Sie hat zum Beispiel einen Zaun an der Nordgrenze gebaut und kontrolliert die Seegrenzen im Osten stärker.
Tabellarische Übersicht der Situation:
Aspekt | Beschreibung |
|---|---|
Gesetzesinhalt | Dreimonatiges Aussetzen von Asylanträgen bei neuen Ankünften aus Nordafrika |
Parlamentarische Abstimmung | 177 Ja, 74 Nein, 42 Enthaltungen; Linksparteien dagegen, PASOK enthielt sich |
Reaktion UNHCR | Warnung vor Verstoß gegen internationales Recht und humanitäre Verpflichtungen |
Menschenrechtsbedenken | Gefahr von Refoulement, Verletzung des Rechts auf Asyl |
Schutzbedürftige Gruppen | Unbegleitete Minderjährige, Überlebende von Gewalt |
Herkunftsländer mit hohem Schutzstatus | Sudan, Eritrea, Afghanistan, Syrien, Jemen, Palästina |
Aktuelle Situation auf Kreta | Über 7.000 Ankünfte in diesem Jahr, deutlicher Anstieg gegenüber 2024 |
Das griechische Innenministerium begründet die Maßnahme mit der starken Zunahme an Migranten.

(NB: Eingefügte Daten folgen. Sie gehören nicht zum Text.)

-- pv_equiv track=rewrite | github.com/yhs3434/Algorithms | baekjun/stage solve/19.math3/2004.py | solution
-- ===== SOURCE A (Python) =====
-- def solution(n, m):
--     cnt1 = 0
--     cnt11 = 0
--     cnt2 = 0
--     cnt22 = 0
--     cnt3 = 0
--     cnt33 = 0
--
--     i = 1
--     while 5**i <= n:
--         cnt1 += (n//(5**i))
--         i += 1
--     i = 1
--     while 5 ** i <= m:
--         cnt2 += (m // (5 ** i))
--         i += 1
--     i = 1
--     while 5 ** i <= (n-m):
--         cnt3 += ((n-m) // (5 ** i))
--         i += 1
--
--     i = 1
--     while 2 ** i <= n:
--         cnt11 += (n // (2 ** i))
--         i += 1
--     i = 1
--     while 2 ** i <= m:
--         cnt22 += (m // (2 ** i))
--         i += 1
--     i = 1
--     while 2 ** i <= (n - m):
--         cnt33 += ((n - m) // (2 ** i))
--         i += 1
--
--     n2 = cnt11 - (cnt22+cnt33)
--     n5 = cnt1 - (cnt2+cnt3)
--     return min(n2, n5)
-- ===== SOURCE B (Python) =====
-- def solution(n, m):
--     def v(x, p):
--         # exponent of prime p in x! (Legendre, digit-sum form); 0 for x <= 0
--         if x <= 0:
--             return 0
--         s = 0
--         y = x
--         while y > 0:
--             s += y % p
--             y //= p
--         return (x - s) // (p - 1)
--
--     n2 = v(n, 2) - v(m, 2) - v(n - m, 2)
--     n5 = v(n, 5) - v(m, 5) - v(n - m, 5)
--     return min(n2, n5)
-- ===== Notes on version B (the rewrite author's own statement) =====
-- stated objective: idiomatic
-- what changed: Replaces A's six floor-division-over-growing-powers loops with one Legendre helper v(x,p) that computes the prime exponent of p in x! via a single divmod digit-sum loop and the closed form (x - digitsum)//(p-1).
import Mathlib
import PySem

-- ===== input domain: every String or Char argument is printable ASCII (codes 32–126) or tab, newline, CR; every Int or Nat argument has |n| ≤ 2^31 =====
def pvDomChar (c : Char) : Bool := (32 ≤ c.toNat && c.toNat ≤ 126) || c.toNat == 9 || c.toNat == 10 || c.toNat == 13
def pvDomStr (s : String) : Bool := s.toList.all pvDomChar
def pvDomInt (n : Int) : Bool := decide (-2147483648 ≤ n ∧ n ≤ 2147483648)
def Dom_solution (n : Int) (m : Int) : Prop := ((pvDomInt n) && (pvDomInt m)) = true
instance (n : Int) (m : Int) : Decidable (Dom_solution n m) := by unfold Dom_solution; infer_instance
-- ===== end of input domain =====

-- B replaces A's six floor-division-over-growing-powers loops with a single Legendre
-- digit-sum helper v(x,p) = (x - digitsum_p(x))/(p-1); objective: idiomatic.

-- ===== PORT A =====
-- A's `while p**i <= x: cnt += x // p**i; i += 1` loop; `fuel` is only a
-- termination guard (fuel = x.toNat + 1 always exceeds the iteration count).
def loopA (fuel : Nat) (p : Int) (x : Int) (i : Nat) (acc : Int) : Int :=
  match fuel with
  | 0 => acc
  | fuel + 1 =>
    if p ^ i ≤ x then loopA fuel p x (i + 1) (acc + PySem.Int.floordiv x (p ^ i))
    else acc

def solution (n : Int) (m : Int) : Int :=
  let cnt1 := loopA (n.toNat + 1) 5 n 1 0
  let cnt2 := loopA (m.toNat + 1) 5 m 1 0
  let cnt3 := loopA ((n - m).toNat + 1) 5 (n - m) 1 0
  let cnt11 := loopA (n.toNat + 1) 2 n 1 0
  let cnt22 := loopA (m.toNat + 1) 2 m 1 0
  let cnt33 := loopA ((n - m).toNat + 1) 2 (n - m) 1 0
  let n2 := cnt11 - (cnt22 + cnt33)
  let n5 := cnt1 - (cnt2 + cnt3)
  min n2 n5

-- ===== PORT B =====
-- B's `while y > 0: s += y % p; y //= p` digit-sum loop; `fuel` is only a
-- termination guard (y strictly decreases, so fuel = y.toNat suffices).
def dsumB (fuel : Nat) (p : Int) (y : Int) (s : Int) : Int :=
  match fuel with
  | 0 => s
  | fuel + 1 =>
    if 0 < y then dsumB fuel p (PySem.Int.floordiv y p) (s + PySem.Int.mod y p)
    else s

def vB (x : Int) (p : Int) : Int :=
  if x ≤ 0 then 0
  else PySem.Int.floordiv (x - dsumB x.toNat p x 0) (p - 1)

def solution_alt (n : Int) (m : Int) : Int :=
  let n2 := vB n 2 - vB m 2 - vB (n - m) 2
  let n5 := vB n 5 - vB m 5 - vB (n - m) 5
  min n2 n5

-- ===== PRECONDITION & SPEC =====
def Spec_solution (n : Int) (m : Int) (out : Int) : Prop := out = solution_alt n m
instance (n : Int) (m : Int) (out : Int) : Decidable (Spec_solution n m out) := by unfold Spec_solution; infer_instance

-- ===== CLAIM (what is proved, stated in full; the proofs are below) =====
def Claim_equal_solution : Prop := ∀ (n : Int) (m : Int), Dom_solution n m → Spec_solution n m (solution n m)

-- ===== LEMMAS AND PROOFS =====

-- Legendre's function: exponent of p in x! (the common value of both ports' loops).
def G (p : Nat) (x : Nat) : Nat :=
  if h : 2 ≤ p ∧ p ≤ x then x / p + G p (x / p) else 0
termination_by x
decreasing_by exact Nat.div_lt_self (by omega) (by omega)

theorem G_zero (p : Nat) : G p 0 = 0 := by
  rw [G]; split_ifs with h
  · omega
  · rfl

theorem loopA_eq (fuel p : Nat) (x : Int) (hp : 2 ≤ p) :
    ∀ (i : Nat) (acc : Int), x.toNat / p ^ i ≤ fuel →
      loopA fuel (p : Int) x (i + 1) acc = acc + (G p (x.toNat / p ^ i) : Int) := by
  induction fuel with
  | zero =>
    intro i acc hz
    have hz0 : x.toNat / p ^ i = 0 := Nat.le_zero.mp hz
    have hcond : ¬ ((p : Int)) ^ (i+1) ≤ x := by
      intro hle
      have hx0 : 0 < x := lt_of_lt_of_le (by positivity) hle
      have hle' : p ^ (i+1) ≤ x.toNat := by
        have hxn : x = (x.toNat : Int) := by omega
        rw [hxn] at hle; exact_mod_cast hle
      have hdiv : p ≤ x.toNat / p ^ i := by
        rw [Nat.le_div_iff_mul_le (by positivity)]
        calc p * p ^ i = p ^ (i+1) := by rw [pow_succ]; ring
        _ ≤ x.toNat := hle'
      rw [hz0] at hdiv
      omega
    simp [loopA, G_zero, hz0]
  | succ fuel ih =>
    intro i acc hz
    by_cases hcond : ((p : Int)) ^ (i+1) ≤ x
    · have hx0 : 0 < x := lt_of_lt_of_le (by positivity) hcond
      obtain ⟨a, rfl⟩ : ∃ a : ℕ, x = (a : Int) := ⟨x.toNat, by omega⟩
      simp only [Int.toNat_natCast] at hz ⊢
      have hle' : p ^ (i+1) ≤ a := by exact_mod_cast hcond
      have hdiv : p ≤ a / p ^ i := by
        rw [Nat.le_div_iff_mul_le (by positivity)]
        calc p * p ^ i = p ^ (i+1) := by rw [pow_succ]; ring
        _ ≤ a := hle'
      have hsum : PySem.Int.floordiv (a : Int) ((p : Int) ^ (i+1))
          = ((a / p ^ (i+1) : Nat) : Int) := by
        rw [show ((p : Int)) ^ (i+1) = ((p ^ (i+1) : Nat) : Int) by push_cast; ring,
          PySem.Int.floordiv_natCast]
      have hstep : a / p ^ (i + 1) = a / p ^ i / p := by
        rw [Nat.div_div_eq_div_mul, ← pow_succ]
      have hfuel : a / p ^ (i + 1) ≤ fuel := by
        rw [hstep]
        have : a / p ^ i / p < a / p ^ i := Nat.div_lt_self (by omega) (by omega)
        omega
      have hih := ih (i + 1) (acc + PySem.Int.floordiv (a : Int) ((p : Int) ^ (i+1))) hfuel
      simp only [Int.toNat_natCast] at hih
      have hG : G p (a / p ^ i) = a / p ^ i / p + G p (a / p ^ i / p) := by
        rw [G]; split_ifs with h
        · rfl
        · omega
      rw [loopA, if_pos hcond, hih, hsum, hstep, hG]
      push_cast; ring
    · have hdiv : ¬ p ≤ x.toNat / p ^ i := by
        intro hdiv
        have hle' : p ^ (i+1) ≤ x.toNat := by
          have := (Nat.le_div_iff_mul_le (show 0 < p ^ i by positivity)).mp hdiv
          calc p ^ (i+1) = p * p ^ i := by rw [pow_succ]; ring
          _ ≤ x.toNat := this
        apply hcond
        have h1 : ((p ^ (i+1) : Nat) : Int) ≤ (x.toNat : Int) := by exact_mod_cast hle'
        have hpow : 1 ≤ p ^ (i+1) := Nat.one_le_pow _ _ (by omega)
        calc ((p : Int)) ^ (i+1) = ((p ^ (i+1) : Nat) : Int) := by push_cast; ring
        _ ≤ x := by omega
      have hG : G p (x.toNat / p ^ i) = 0 := by
        rw [G]; split_ifs with h
        · omega
        · rfl
      simp [loopA, hcond, hG]

-- the digit-sum loop of B computes y - (p-1) * G p y
theorem dsumB_eq (fuel : Nat) (p : Nat) (hp : 2 ≤ p) :
    ∀ (y s : Int), 0 ≤ y → y.toNat ≤ fuel →
      dsumB fuel (p : Int) y s = s + y - ((p : Int) - 1) * (G p y.toNat : Int) := by
  induction fuel with
  | zero =>
    intro y s hy hf
    have : y = 0 := by omega
    simp [dsumB, this, G_zero]
  | succ fuel ih =>
    intro y s hy hf
    by_cases hy0 : 0 < y
    · obtain ⟨a, rfl⟩ : ∃ a : ℕ, y = (a : Int) := ⟨y.toNat, by omega⟩
      simp only [Int.toNat_natCast] at hf ⊢
      have hq : PySem.Int.floordiv (a : Int) (p : Int) = ((a / p : Nat) : Int) :=
        PySem.Int.floordiv_natCast a p
      have hr : PySem.Int.mod (a : Int) (p : Int) = ((a % p : Nat) : Int) :=
        PySem.Int.mod_natCast a p
      have hlt : a / p < a := Nat.div_lt_self (by omega) (by omega)
      have hih := ih ((a / p : Nat) : Int) (s + ((a % p : Nat) : Int)) (by positivity) (by simp; omega)
      simp only [Int.toNat_natCast] at hih
      have hmodN : p * (a / p) + a % p = a := Nat.div_add_mod a p
      have hmod : (a : Int) = (p : Int) * ((a / p : Nat) : Int) + ((a % p : Nat) : Int) := by
        exact_mod_cast hmodN.symm
      by_cases hle : p ≤ a
      · have hG : G p a = a / p + G p (a / p) := by
          rw [G]; split_ifs with h
          · rfl
          · omega
        rw [dsumB, if_pos hy0, hq, hr, hih, hG]
        simp only [Nat.cast_add]
        linear_combination -hmod
      · have hq0 : a / p = 0 := Nat.div_eq_of_lt (by omega)
        have hr0 : a % p = a := Nat.mod_eq_of_lt (by omega)
        have hG : G p a = 0 := by
          rw [G]; split_ifs with h
          · omega
          · rfl
        rw [dsumB, if_pos hy0, hq, hr, hih, hG, hq0, hr0, G_zero]
        push_cast; ring
    · have : y = 0 := by omega
      simp [dsumB, this, G_zero]

-- B's v equals Legendre's G
theorem vB_eq (x : Int) (p : Nat) (hp : 2 ≤ p) : vB x (p : Int) = (G p x.toNat : Int) := by
  by_cases hx : x ≤ 0
  · have : x.toNat = 0 := by omega
    simp [vB, hx, this, G_zero]
  · rw [vB, if_neg hx, dsumB_eq x.toNat p hp x 0 (by omega) (le_refl _)]
    have h1 : x - (0 + x - ((p : Int) - 1) * (G p x.toNat : Int))
        = (G p x.toNat : Int) * ((p : Int) - 1) := by ring
    rw [h1, PySem.Int.floordiv_eq_ediv_of_pos (by exact_mod_cast (by omega : (1:Int) ≤ (p:Int) - 1)),
      Int.mul_ediv_cancel _ (by exact_mod_cast (by omega : ((p:Int) - 1) ≠ 0))]

-- A's loop (with the fuel used in the port) equals Legendre's G
theorem loopA_full (p : Nat) (x : Int) (hp : 2 ≤ p) :
    loopA (x.toNat + 1) (p : Int) x 1 0 = (G p x.toNat : Int) := by
  have h := loopA_eq (x.toNat + 1) p x hp 0 0 (by simpa using Nat.div_le_self _ _)
  simpa using h

-- ===== VERDICT (by name: the statement is the Claim_ definition above) =====
theorem solution_spec : Claim_equal_solution := by
  intro n m _
  unfold Spec_solution solution solution_alt
  have c2 : (2 : Int) = ((2 : Nat) : Int) := by norm_num
  have c5 : (5 : Int) = ((5 : Nat) : Int) := by norm_num
  rw [c2, c5,
      loopA_full 5 n (by norm_num), loopA_full 5 m (by norm_num),
      loopA_full 5 (n - m) (by norm_num),
      loopA_full 2 n (by norm_num), loopA_full 2 m (by norm_num),
      loopA_full 2 (n - m) (by norm_num),
      vB_eq n 2 (by norm_num), vB_eq m 2 (by norm_num), vB_eq (n - m) 2 (by norm_num),
      vB_eq n 5 (by norm_num), vB_eq m 5 (by norm_num), vB_eq (n - m) 5 (by norm_num)]
  simp only [sub_sub]
-- pv_equiv track=rewrite | github.com/cs88-website/sp24 | hw/sol-hw04/hw04.py | music_dict
-- ===== SOURCE A (Python) =====
-- def music_dict(songs_dict):
--     """
--     Returns a dictionary where each key is an artist name and the
--     value is a list of all of the songs by that artist.
--
--     >>> songs = {"Good Days": "SZA", "Karma": "Taylor Swift", "22": "Taylor Swift", "Snooze": "SZA", "vampire": "Olivia Rodrigo"}
--     >>> music_dict(songs)
--     {'SZA': ['Good Days', 'Snooze'], 'Taylor Swift': ['Karma', '22'], 'Olivia Rodrigo': ['vampire']}
--     """
--     artist_songs = {}
--     for song, artist in songs_dict.items():
--         if artist in artist_songs:
--             artist_songs[artist].append(song)
--         else:
--             artist_songs[artist] = [song]
--     return artist_songs
-- ===== SOURCE B (Python) =====
-- def music_dict(songs_dict):
--     # Alternative decomposition: list the distinct artists in first-appearance
--     # order, then build each artist's song list with one filtering pass.
--     items = list(songs_dict.items())
--     artists = list(dict.fromkeys(artist for _, artist in items))
--     return {artist: [song for song, a in items if a == artist] for artist in artists}
-- ===== Notes on version B (the rewrite author's own statement) =====
-- stated objective: alternative
-- what changed: Instead of one pass that grows per-artist lists inside a dict, B first computes the distinct artists in order of first appearance (dict.fromkeys) and then builds each artist's song list by a separate filtering pass over the items.
import Mathlib
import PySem

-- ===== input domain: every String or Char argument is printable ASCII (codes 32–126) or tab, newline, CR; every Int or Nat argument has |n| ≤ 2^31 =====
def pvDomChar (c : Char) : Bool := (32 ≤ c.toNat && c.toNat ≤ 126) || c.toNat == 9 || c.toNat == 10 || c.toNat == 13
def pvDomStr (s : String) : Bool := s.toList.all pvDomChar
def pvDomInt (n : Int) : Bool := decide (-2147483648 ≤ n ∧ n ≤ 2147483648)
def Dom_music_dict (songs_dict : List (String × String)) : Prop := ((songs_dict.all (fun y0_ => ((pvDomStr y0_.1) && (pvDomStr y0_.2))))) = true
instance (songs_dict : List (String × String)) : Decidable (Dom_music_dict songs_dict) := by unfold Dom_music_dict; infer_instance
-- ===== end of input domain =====

-- B groups by artist via distinct-artists list + one filtering pass per artist,
-- instead of A's incremental dict of growing lists (objective: alternative decomposition).


-- ===== PORT A =====
def music_dict (songs_dict : List (String × String)) : List (String × List String) :=
  (songs_dict.foldl (fun d p =>
      if d.contains p.2 then d.insert p.2 (d.getD p.2 [] ++ [p.1])
      else d.insert p.2 [p.1])
    (PySem.Dict.empty : PySem.Dict String (List String))).items

-- ===== PORT B =====
def music_dict_alt (songs_dict : List (String × String)) : List (String × List String) :=
  let artists := PySem.List.dedup (songs_dict.map Prod.snd)
  artists.map (fun artist =>
    (artist, (songs_dict.filter (fun p => p.2 == artist)).map Prod.fst))

-- ===== PRECONDITION & SPEC =====
def Spec_music_dict (songs_dict : List (String × String)) (out : List (String × List String)) : Prop := out = music_dict_alt songs_dict
instance (songs_dict : List (String × String)) (out : List (String × List String)) : Decidable (Spec_music_dict songs_dict out) := by unfold Spec_music_dict; infer_instance

-- ===== CLAIM (what is proved, stated in full; the proofs are below) =====
def Claim_equal_music_dict : Prop := ∀ (songs_dict : List (String × String)), Dom_music_dict songs_dict → Spec_music_dict songs_dict (music_dict songs_dict)

-- ===== LEMMAS AND PROOFS =====

-- A's loop body is exactly a modify with default [].
theorem music_dict_step_eq (d : PySem.Dict String (List String)) (p : String × String) :
    (if d.contains p.2 then d.insert p.2 (d.getD p.2 [] ++ [p.1])
     else d.insert p.2 [p.1]) = d.modify p.2 [] (fun l => l ++ [p.1]) := by
  by_cases h : d.contains p.2
  · simp [h, PySem.Dict.modify]
  · simp only [Bool.not_eq_true] at h
    rw [PySem.Dict.modify, PySem.Dict.getD_of_not_contains _ _ h]
    simp [h]

theorem music_dict_spec' (songs_dict : List (String × String)) :
    music_dict songs_dict = music_dict_alt songs_dict := by
  unfold music_dict music_dict_alt
  simp only [music_dict_step_eq]
  -- rewrite the fold as a fold over the swapped pairs so the library grouping lemmas apply
  have hswap : songs_dict.foldl (fun d p => d.modify p.2 [] (fun l => l ++ [p.1]))
        (PySem.Dict.empty : PySem.Dict String (List String))
      = (songs_dict.map Prod.swap).foldl (fun d q => d.modify q.1 [] (fun l => l ++ [q.2]))
        PySem.Dict.empty := by
    simp only [List.foldl_map]
    rfl
  rw [hswap]
  set d := (songs_dict.map Prod.swap).foldl
      (fun d q => d.modify q.1 [] (fun l => l ++ [q.2])) (PySem.Dict.empty : PySem.Dict String (List String)) with hd
  have hkeys : d.keys = PySem.List.dedup (songs_dict.map Prod.snd) := by
    rw [hd, PySem.Dict.keys_foldl_modify_key]
    simp [PySem.Set.update_nil_left, List.map_map, Function.comp_def]
  have hnd : d.keys.Nodup := by
    rw [hd]
    exact PySem.Dict.nodup_keys_foldl_modify_key _ _ _ _ _ PySem.Dict.nodup_keys_empty
  have hget : ∀ c, d.getD c [] = (songs_dict.filter (fun p => p.2 == c)).map Prod.fst := by
    intro c
    rw [hd, PySem.Dict.getD_foldl_modify_append]
    simp [List.filter_map, List.map_map, Function.comp_def, Prod.swap]
  rw [PySem.Dict.items_eq_map_keys d hnd [], hkeys]
  exact List.map_congr_left (fun a _ => by rw [hget a])

-- ===== VERDICT (by name: the statement is the Claim_ definition above) =====
theorem music_dict_spec : Claim_equal_music_dict := by
  intro songs_dict _
  unfold Spec_music_dict
  exact music_dict_spec' songs_dict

Minister Thanos Plevris sagt, dass etwa die Hälfte der Geflüchteten abgelehnt wird – und sieht die Notwendigkeit, Migrationsbewegungen besser zu steuern.
Wer eine Altersüberprüfung verweigert, gilt jetzt automatisch als Erwachsener.
Wer trotz abgelehntem Asylantrag bleibt, muss künftig mit bis zu fünf Jahren Haft rechnen.
Aus dem Ausland kommt viel Kritik an dieser Politik.
Viele fürchten, Griechenland schränkt damit Menschenrechte und den Schutz von Flüchtlingen zu stark ein.
Internationale Organisationen bitten die Regierung, den Kurs zu überdenken und wieder faire Asylverfahren zu ermöglichen.